What is expected » Report every line of the listing below in which the string "rintro" appears.

BEGIN Study material

-- BFS characterisation --------------------------------------------------------

theorem bfs_char {m n : Int} : ∀ (fuel : Nat) (g : List (List Int)) (q : List (Int × Int)) (c : Bool),
    Wf m n g → 5 * zerosN g + q.length ≤ fuel →
    markSpec g (bfsLoop m n fuel g q c).1 (ReachC m n g q) ∧
    ((bfsLoop m n fuel g q c).2 = true ↔ c = true ∧ ¬ BadQ m n q ∧ ¬ BadC m n g q) := by
  intro fuel
  induction fuel with
  | zero =>
    intro g q c hwf hle
    have hq : q = [] := by
      cases q with
      | nil => rfl
      | cons a l => simp at hle
    subst hq
    refine ⟨markSpec_of_empty (fun z => reach_nil), ?_⟩
    show c = true ↔ _
    simp [BadQ, BadC, fun z => @reach_nil m n g z]
  | succ fuel ih =>
    intro g q c hwf hle
    rcases q with _ | ⟨⟨x, y⟩, rest⟩
    · refine ⟨markSpec_of_empty (fun z => reach_nil), ?_⟩
      show c = true ↔ _
      simp [BadQ, BadC, fun z => @reach_nil m n g z]
    · by_cases hC : (0 ≤ x ∧ x < m ∧ 0 ≤ y ∧ y < n)
      · by_cases h0 : gridGet g x y = 0
        · -- marking branch
          have hin : inbC m n (x, y) := hC
          have hstep : bfsLoop m n (fuel + 1) g ((x, y) :: rest) c =
              bfsLoop m n fuel (gridSet g x y 2)
                (rest ++ [(x - 1, y), (x + 1, y), (x, y - 1), (x, y + 1)]) c := by
            show (if ¬(0 ≤ x ∧ x < m ∧ 0 ≤ y ∧ y < n) then _ else
              if gridGet g x y ≠ 0 then _ else _) = _
            rw [if_neg (not_not_intro hC), if_neg (not_not_intro h0)]
          have hwf' : Wf m n (gridSet g x y 2) := wf_of_shape (shape_set hwf hin) hwf
          have hz := zerosN_set hwf hin h0
          have hle' : 5 * zerosN (gridSet g x y 2) +
              (rest ++ [(x - 1, y), (x + 1, y), (x, y - 1), (x, y + 1)]).length ≤ fuel := by
            simp only [List.length_append, List.length_cons] at hle ⊢
            simp only [List.length_nil]
            omega
          obtain ⟨ihm, ihf⟩ := ih (gridSet g x y 2)
            (rest ++ [(x - 1, y), (x + 1, y), (x, y - 1), (x, y + 1)]) c hwf' hle'
          have hnb : [(x - 1, y), (x + 1, y), (x, y - 1), (x, y + 1)] = nbrsC (x, y) := rfl
          rw [hnb] at ihm ihf hle'
          rw [hstep, hnb]
          have hreach := fun z => reach_mark_one (q := rest) hwf hin h0 z
          constructor
          · refine ⟨ihm.1.trans (shape_set hwf hin), ?_⟩
            intro x' y' hx' hy'
            constructor
            · intro hR
              rcases (hreach (x', y')).1 hR with he | hR'
              · by_cases hR2 : ReachC m n (gridSet g x y 2) (rest ++ nbrsC (x, y)) (x', y')
                · exact (ihm.2 x' y' hx' hy').1 hR2
                · rw [(ihm.2 x' y' hx' hy').2 hR2,
                      gridGet_set hwf hin x' y' hx' hy', if_pos ⟨congrArg Prod.fst he, congrArg Prod.snd he⟩]
              · exact (ihm.2 x' y' hx' hy').1 hR'
            · intro hnR
              have hne : (x', y') ≠ (x, y) := fun he => hnR ((hreach (x', y')).2 (Or.inl he))
              have hnR' : ¬ ReachC m n (gridSet g x y 2) (rest ++ nbrsC (x, y)) (x', y') :=
                fun hr => hnR ((hreach (x', y')).2 (Or.inr hr))
              rw [(ihm.2 x' y' hx' hy').2 hnR', gridGet_set hwf hin x' y' hx' hy',
                  if_neg (fun hc => hne (Prod.ext hc.1 hc.2))]
          · rw [ihf]
            have hBQc : BadQ m n ((x, y) :: rest) ↔ BadQ m n rest := by
              unfold BadQ
              constructor
              · rintro ⟨p, hm, hni⟩
                rcases List.mem_cons.1 hm with rfl | hq
                · exact absurd hin hni
                · exact ⟨p, hq, hni⟩
              · rintro ⟨p, hm, hni⟩
                exact ⟨p, List.mem_cons_of_mem _ hm, hni⟩
            have hBQ' : BadQ m n (rest ++ nbrsC (x, y)) ↔ BadQ m n rest ∨ BadQ m n (nbrsC (x, y)) := by
              unfold BadQ
              constructor
              · rintro ⟨p, hm, hni⟩
                rcases List.mem_append.1 hm with hq | hq
                · exact Or.inl ⟨p, hq, hni⟩
                · exact Or.inr ⟨p, hq, hni⟩
              · rintro (⟨p, hm, hni⟩ | ⟨p, hm, hni⟩)
                · exact ⟨p, List.mem_append_left _ hm, hni⟩
                · exact ⟨p, List.mem_append_right _ hm, hni⟩
            have hBC : BadC m n g ((x, y) :: rest) ↔
                BadQ m n (nbrsC (x, y)) ∨ BadC m n (gridSet g x y 2) (rest ++ nbrsC (x, y)) := by
              unfold BadC BadQ
              constructor
              · rintro ⟨z, hz, ht⟩
                rcases (hreach z).1 hz with rfl | hz'
                · exact Or.inl ht
                · exact Or.inr ⟨z, hz', ht⟩
              · rintro (ht | ⟨z, hz, ht⟩)
                · exact ⟨(x, y), (hreach (x, y)).2 (Or.inl rfl), ht⟩
                · exact ⟨z, (hreach z).2 (Or.inr hz), ht⟩
            rw [hBQc, hBQ', hBC]
            tauto
        · -- water / visited branch
          have hstep : bfsLoop m n (fuel + 1) g ((x, y) :: rest) c = bfsLoop m n fuel g rest c := by
            show (if ¬(0 ≤ x ∧ x < m ∧ 0 ≤ y ∧ y < n) then _ else
              if gridGet g x y ≠ 0 then _ else _) = _
            rw [if_neg (not_not_intro hC), if_pos h0]
          have hle' : 5 * zerosN g + rest.length ≤ fuel := by
            simp only [List.length_cons] at hle; omega
          obtain ⟨ihm, ihf⟩ := ih g rest c hwf hle'
          have hirr : ∀ z, ReachC m n g ((x, y) :: rest) z ↔ ReachC m n g rest z :=
            fun z => reach_cons_irrel (fun hc => h0 hc.2)
          rw [hstep]
          refine ⟨markSpec_congr (fun z => (hirr z).symm) ihm, ?_⟩
          rw [ihf]
          have hBQc : BadQ m n ((x, y) :: rest) ↔ BadQ m n rest := by
            unfold BadQ
            constructor
            · rintro ⟨p, hm, hni⟩
              rcases List.mem_cons.1 hm with rfl | hq
              · exact absurd hC hni
              · exact ⟨p, hq, hni⟩
            · rintro ⟨p, hm, hni⟩
              exact ⟨p, List.mem_cons_of_mem _ hm, hni⟩
          rw [hBQc, badC_congr hirr]
      · -- out-of-bounds branch
        have hstep : bfsLoop m n (fuel + 1) g ((x, y) :: rest) c = bfsLoop m n fuel g rest false := by
          show (if ¬(0 ≤ x ∧ x < m ∧ 0 ≤ y ∧ y < n) then _ else
            if gridGet g x y ≠ 0 then _ else _) = _
          rw [if_pos hC]
        have hle' : 5 * zerosN g + rest.length ≤ fuel := by
          simp only [List.length_cons] at hle; omega
        obtain ⟨ihm, ihf⟩ := ih g rest false hwf hle'
        have hnz : ¬ (inbC m n (x, y) ∧ gridGet g x y = 0) := fun hc => hC hc.1
        have hirr : ∀ z, ReachC m n g ((x, y) :: rest) z ↔ ReachC m n g rest z :=
          fun z => reach_cons_irrel hnz
        rw [hstep]
        refine ⟨markSpec_congr (fun z => (hirr z).symm) ihm, ?_⟩
        rw [ihf]
        have hbq : BadQ m n ((x, y) :: rest) := ⟨(x, y), List.mem_cons_self, hC⟩
        constructor
        · rintro ⟨h, -⟩; cases h
        · rintro ⟨-, hq, -⟩; exact absurd hbq hq

-- flood-fill (B) characterisation ----------------------------------------------

theorem mem_ite_cons {α : Type} {c : Prop} [Decidable c] (a : α) (l : List α) (p : α) :
    p ∈ (if c then a :: l else l) ↔ (c ∧ p = a) ∨ p ∈ l := by
  split_ifs with h <;> simp [h]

END Study material

Result »
              · rintro ⟨p, hm, hni⟩
              · rintro ⟨p, hm, hni⟩
              · rintro ⟨p, hm, hni⟩
              · rintro (⟨p, hm, hni⟩ | ⟨p, hm, hni⟩)
              · rintro ⟨z, hz, ht⟩
              · rintro (ht | ⟨z, hz, ht⟩)
            · rintro ⟨p, hm, hni⟩
            · rintro ⟨p, hm, hni⟩
        · rintro ⟨h, -⟩; cases h
        · rintro ⟨-, hq, -⟩; exact absurd hbq hq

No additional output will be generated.